You don't seem to understand my argument, so let me rephrase: The example
about Native Hawaiians was meant to highlight the nature of conditional
probabilities, and p-values are conditional probabilities. Just because
p-values are below some threshold doesn't necessarily mean that the null
hypothesis is incorrect and therefore should be rejected. Just because
p-values values are high doesn't mean that the null hypothesis should fail to
be rejected. P-values do not theoretically give that information. It doesn't
even represent the probability of observing that value, since it's a
conditional probability - as in, the probability of observing that value given
that the null hypothesis is true, not the probability of observing that value.
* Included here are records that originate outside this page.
-- pv_equiv track=rewrite | github.com/dracohu2025-cloud/draco-skills-collection | Ark Agent Plan Version/wechat-article-camofox/scripts/fetch_wechat_article.py | _render_images
-- ===== SOURCE A (Python) =====
-- def _image_block(item: dict, index: int) -> str:
--     src = (item.get('src') or '').strip()
--     alt = (item.get('alt') or '').strip()
--     if not src:
--         return ''
--     return f"![{alt or f'image-{index}'}]({src})"
--
-- def _render_images(entries: list[tuple[int, str]], start: int, end: int, image_list: list[dict], image_index: int) -> tuple[list[str], int]:
--     blocks: list[str] = []
--     for _, stripped in entries[start:end]:
--         if not stripped.startswith('- img'):
--             continue
--         if image_index >= len(image_list):
--             break
--         img_md = _image_block(image_list[image_index], image_index + 1)
--         image_index += 1
--         if img_md:
--             blocks.append(img_md)
--             blocks.append('')
--     return blocks, image_index
-- ===== SOURCE B (Python) =====
-- def _image_block(item: dict, index: int) -> str:
--     src = (item.get('src') or '').strip()
--     alt = (item.get('alt') or '').strip()
--     if not src:
--         return ''
--     return f"![{alt or f'image-{index}'}]({src})"
--
-- def _render_images(entries, start, end, image_list, image_index):
--     # Staged pipeline instead of an interleaved loop with break:
--     # count placeholders, clamp to the images still available, then build the
--     # output by comprehensions over the index range.
--     count = sum(1 for _, s in entries[start:end] if s.startswith('- img'))
--     n = max(0, min(count, len(image_list) - image_index))
--     mds = [_image_block(image_list[image_index + j], image_index + j + 1)
--            for j in range(n)]
--     blocks = [piece for md in mds if md for piece in (md, '')]
--     return blocks, image_index + n
-- ===== Notes on version B (the rewrite author's own statement) =====
-- stated objective: alternative
-- what changed: Replaces A's single interleaved scan with in-loop break and mutable accumulators by a staged pipeline: count the '- img' placeholders, clamp to the images still available, then build the markdown blocks with index-range comprehensions (map + filter + flatten) and return image_index + n.
import Mathlib
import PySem

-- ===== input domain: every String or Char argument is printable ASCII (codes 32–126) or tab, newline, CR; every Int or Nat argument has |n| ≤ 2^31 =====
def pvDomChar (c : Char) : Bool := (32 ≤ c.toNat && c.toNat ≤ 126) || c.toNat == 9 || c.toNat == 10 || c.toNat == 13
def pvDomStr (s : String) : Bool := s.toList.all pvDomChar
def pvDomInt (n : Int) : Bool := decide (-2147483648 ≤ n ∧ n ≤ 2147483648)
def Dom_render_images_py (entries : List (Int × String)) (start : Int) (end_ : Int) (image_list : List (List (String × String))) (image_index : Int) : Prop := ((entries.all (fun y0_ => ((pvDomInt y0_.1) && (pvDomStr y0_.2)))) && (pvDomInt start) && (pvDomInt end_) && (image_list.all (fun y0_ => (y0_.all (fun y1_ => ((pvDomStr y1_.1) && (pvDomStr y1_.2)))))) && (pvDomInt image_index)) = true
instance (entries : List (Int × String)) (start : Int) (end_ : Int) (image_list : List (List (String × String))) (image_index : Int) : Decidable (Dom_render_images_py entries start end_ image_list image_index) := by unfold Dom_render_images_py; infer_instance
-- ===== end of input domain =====

-- B replaces A's interleaved scan-with-break by a staged pipeline: count the
-- '- img' placeholders, clamp, then map/filter/flatten over the index range.

-- ===== PORT A =====
-- item.get(k): first-match lookup on the association list (dict in insertion order)
def dictGetStr (item : List (String × String)) (k : String) : String :=
  ((item.find? (fun p => p.1 == k)).map (·.2)).getD ""

-- _image_block: 'item.get(k) or ""' = getD "" here (the falsy str is "")
def imageBlock (item : List (String × String)) (index : Int) : String :=
  let src := PySem.Str.strip (dictGetStr item "src")
  let alt := PySem.Str.strip (dictGetStr item "alt")
  if src == "" then ""
  else PySem.Str.join ""
    ["![", if alt == "" then PySem.Str.join "" ["image-", PySem.Int.toStr index] else alt,
     "](", src, ")"]

-- A's for-loop over entries[start:end] with continue/break, carrying (blocks, image_index)
def renderLoopA : List (Int × String) → List (List (String × String)) → Int → List String → List String × Int
  | [], _, ii, blocks => (blocks, ii)
  | (_, stripped) :: rest, il, ii, blocks =>
    if ¬ (PySem.Str.startswith stripped "- img") then renderLoopA rest il ii blocks
    else if (il.length : Int) ≤ ii then (blocks, ii)
    else
      match PySem.List.pyGet? il ii with
      | none => (blocks, ii)  -- IndexError (image_index < -len); excluded by Pre_
      | some item =>
        let md := imageBlock item (ii + 1)
        renderLoopA rest il (ii + 1) (if md ≠ "" then blocks ++ [md, ""] else blocks)

def render_images_py (entries : List (Int × String)) (start : Int) (end_ : Int) (image_list : List (List (String × String))) (image_index : Int) : List String × Int :=
  renderLoopA (PySem.List.slice entries (some start) (some end_)) image_list image_index []

-- ===== PORT B =====
-- the stages of Source B, one helper per line of the pipeline
-- count = sum(1 for _, s in slice if s.startswith('- img'))
def countImg (es : List (Int × String)) : Int :=
  ((es.filter (fun p => PySem.Str.startswith p.2 "- img")).length : Int)

-- n = max(0, min(count, len(image_list) - image_index))
def clampN (c L ii : Int) : Int := max 0 (min c (L - ii))

-- the comprehension body: _image_block(image_list[image_index + j], image_index + j + 1)
def renderAt (il : List (List (String × String))) (ii : Int) (j : Nat) : String :=
  imageBlock ((PySem.List.pyGet? il (ii + (j : Int))).getD []) (ii + (j : Int) + 1)

def render_images_py_alt (entries : List (Int × String)) (start : Int) (end_ : Int) (image_list : List (List (String × String))) (image_index : Int) : List String × Int :=
  let n : Int := clampN (countImg (PySem.List.slice entries (some start) (some end_)))
                        (image_list.length : Int) image_index
  let mds : List String := (List.range n.toNat).map (renderAt image_list image_index)
  ((mds.filter (fun md => md ≠ "")).flatMap (fun md => [md, ""]), image_index + n)

-- ===== PRECONDITION & SPEC =====
-- Pre_ excludes exactly the inputs where A raises IndexError: image_index below
-- -len(image_list) while the slice still contains a '- img' placeholder entry.
def Pre_render_images_py (entries : List (Int × String)) (start : Int) (end_ : Int) (image_list : List (List (String × String))) (image_index : Int) : Prop :=
  -(image_list.length : Int) ≤ image_index ∨
    (PySem.List.slice entries (some start) (some end_)).all
      (fun p => !(PySem.Str.startswith p.2 "- img")) = true
instance (entries : List (Int × String)) (start : Int) (end_ : Int) (image_list : List (List (String × String))) (image_index : Int) : Decidable (Pre_render_images_py entries start end_ image_list image_index) := by unfold Pre_render_images_py; infer_instance

def pvWitness_render_images_py : (List (Int × String)) × Int × Int × (List (List (String × String))) × Int :=
  ([(0, "- img"), (1, "text")], 0, 2, [[("src", "a.png"), ("alt", "pic")]], 0)

def Spec_render_images_py (entries : List (Int × String)) (start : Int) (end_ : Int) (image_list : List (List (String × String))) (image_index : Int) (out : List String × Int) : Prop := out = render_images_py_alt entries start end_ image_list image_index
instance (entries : List (Int × String)) (start : Int) (end_ : Int) (image_list : List (List (String × String))) (image_index : Int) (out : List String × Int) : Decidable (Spec_render_images_py entries start end_ image_list image_index out) := by unfold Spec_render_images_py; infer_instance

-- ===== CLAIM (what is proved, stated in full; the proofs are below) =====
def Claim_equal_render_images_py : Prop := ∀ (entries : List (Int × String)) (start : Int) (end_ : Int) (image_list : List (List (String × String))) (image_index : Int), Dom_render_images_py entries start end_ image_list image_index → Pre_render_images_py entries start end_ image_list image_index → Spec_render_images_py entries start end_ image_list image_index (render_images_py entries start end_ image_list image_index)

-- ===== LEMMAS AND PROOFS =====

lemma countImg_nonneg (es : List (Int × String)) : 0 ≤ countImg es := by
  unfold countImg; exact Int.natCast_nonneg _

lemma renderAt_shift (il : List (List (String × String))) (ii : Int) (j : Nat) :
    renderAt il ii (j + 1) = renderAt il (ii + 1) j := by
  have h : ii + ((j + 1 : Nat) : Int) = (ii + 1) + (j : Int) := by push_cast; ring
  simp only [renderAt, h]

lemma map_range_shift' {α : Type} (f g : Nat → α) (h : ∀ j, f (j + 1) = g j) (n : Nat) :
    (List.range (n + 1)).map f = f 0 :: (List.range n).map g := by
  rw [List.range_succ_eq_map, List.map_cons, List.map_map]
  congr 1
  exact List.map_congr_left (fun j _ => h j)

lemma map_range_shift (il : List (List (String × String))) (ii : Int) (n : Nat) :
    (List.range (n + 1)).map (renderAt il ii)
      = renderAt il ii 0 :: (List.range n).map (renderAt il (ii + 1)) :=
  map_range_shift' (renderAt il ii) (renderAt il (ii + 1)) (renderAt_shift il ii) n

-- the output pair of B's pipeline as a function of the sliced entry list
def bOut (es : List (Int × String)) (il : List (List (String × String))) (ii : Int) : List String × Int :=
  ((((List.range (clampN (countImg es) (il.length : Int) ii).toNat).map
      (renderAt il ii)).filter (fun md => md ≠ "")).flatMap (fun md => [md, ""]),
   ii + clampN (countImg es) (il.length : Int) ii)

lemma loop_eq (il : List (List (String × String))) :
    ∀ (es : List (Int × String)) (ii : Int) (blocks : List String),
      (-(il.length : Int) ≤ ii ∨
        es.all (fun p => !(PySem.Str.startswith p.2 "- img")) = true) →
      renderLoopA es il ii blocks = (blocks ++ (bOut es il ii).1, (bOut es il ii).2) := by
  intro es
  induction es with
  | nil =>
    intro ii blocks _
    have h0 : clampN (countImg []) (il.length : Int) ii = 0 := by
      simp only [countImg, List.filter_nil, List.length_nil, Nat.cast_zero, clampN]; omega
    simp [renderLoopA, bOut, h0]
  | cons e rest ih =>
    intro ii blocks hpre
    obtain ⟨k, s⟩ := e
    have hc0 : 0 ≤ countImg rest := countImg_nonneg rest
    by_cases hs : PySem.Chars.startswith s.toList ['-', ' ', 'i', 'm', 'g'] = true
    · -- matching placeholder entry
      have hcount : countImg ((k, s) :: rest) = countImg rest + 1 := by
        simp [countImg, PySem.Str.startswith, hs]
      have hii : -(il.length : Int) ≤ ii := by
        rcases hpre with h | h
        · exact h
        · simp [List.all_cons, PySem.Str.startswith] at h
          exact absurd hs (by simp [h.1])
      by_cases hge : (il.length : Int) ≤ ii
      · -- break: no images left
        have hn : clampN (countImg ((k, s) :: rest)) (il.length : Int) ii = 0 := by
          rw [hcount]; unfold clampN; omega
        have hA : renderLoopA ((k, s) :: rest) il ii blocks = (blocks, ii) := by
          simp [renderLoopA, PySem.Str.startswith, hs, hge]
        rw [hA]
        simp [bOut, hn]
      · -- consume one image
        rw [not_le] at hge
        obtain ⟨item, hget⟩ : ∃ item, PySem.List.pyGet? il ii = some item := by
          rcases hn : PySem.List.pyGet? il ii with _ | x
          · rw [PySem.List.pyGet?_eq_none_iff] at hn
            exact absurd ⟨hii, hge⟩ hn
          · exact ⟨x, rfl⟩
        set md0 := imageBlock item (ii + 1) with hmd0
        have hstep : renderLoopA ((k, s) :: rest) il ii blocks
            = renderLoopA rest il (ii + 1)
                (if md0 ≠ "" then blocks ++ [md0, ""] else blocks) := by
          simp only [renderLoopA, PySem.Str.startswith, hget, ite_not, ← hmd0]
          simp [hs, not_le.mpr hge]
        set n' : Int := clampN (countImg rest) (il.length : Int) (ii + 1) with hn'def
        have hn'0 : 0 ≤ n' := by rw [hn'def]; unfold clampN; omega
        have hn : clampN (countImg ((k, s) :: rest)) (il.length : Int) ii = n' + 1 := by
          rw [hcount, hn'def]; unfold clampN; omega
        have htn : (clampN (countImg ((k, s) :: rest)) (il.length : Int) ii).toNat
            = n'.toNat + 1 := by omega
        have hhead : renderAt il ii 0 = md0 := by
          simp [renderAt, hget, hmd0]
        rw [hstep, ih (ii + 1) _ (Or.inl (by omega))]
        have htn2 : (n' + 1).toNat = n'.toNat + 1 := by omega
        unfold bOut
        rw [hn, htn2, map_range_shift, hhead, ← hn'def]
        refine Prod.ext ?_ ?_
        · by_cases hmd : md0 = ""
          · simp [hmd]
          · simp [hmd, List.append_assoc]
        · simp only
          omega
    · -- non-matching entry: skipped by A, not counted by B
      have hcount : countImg ((k, s) :: rest) = countImg rest := by
        simp [countImg, PySem.Str.startswith, hs]
      have hskip : renderLoopA ((k, s) :: rest) il ii blocks = renderLoopA rest il ii blocks := by
        simp [renderLoopA, PySem.Str.startswith, hs]
      have hb : bOut ((k, s) :: rest) il ii = bOut rest il ii := by
        simp [bOut, hcount]
      rw [hskip, hb]
      refine ih ii blocks ?_
      rcases hpre with h | h
      · exact Or.inl h
      · refine Or.inr ?_
        simp [List.all_cons] at h ⊢
        exact h.2

-- ===== VERDICT (by name: the statement is the Claim_ definition above) =====
theorem render_images_py_spec : Claim_equal_render_images_py := by
  intro entries start end_ il ii _ hpre
  unfold Spec_render_images_py render_images_py render_images_py_alt
  simpa [bOut] using loop_eq il (PySem.List.slice entries (some start) (some end_)) ii [] hpre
If the p-value is below 0.005, can you scientifically, theoretically conclude
that the null hypothesis should be rejected? The probability of seeing a
Native Hawaiian person given that the person is a US citizen is below the
threshold of 0.005, but does that mean the conditioned part (the US citizen
thing) should be rejected? Granted, it's hard to relate that example to actual
experiments, but my argument is that p-values don't theoretically give any
conclusions either way, and trying to make it "scientific" to draw conclusions
by introducing thresholds to a conditional probability, no matter how strict,
seems inherently flawed. Using it as a single metric among many, to use it as
a tool for exploration makes sense to me. Even to make strong suggestions,
sure, especially with all the controls RCTs put in. But to make hard
conclusions, as in NHST? The approach itself doesn't have the theoretical
power to do so.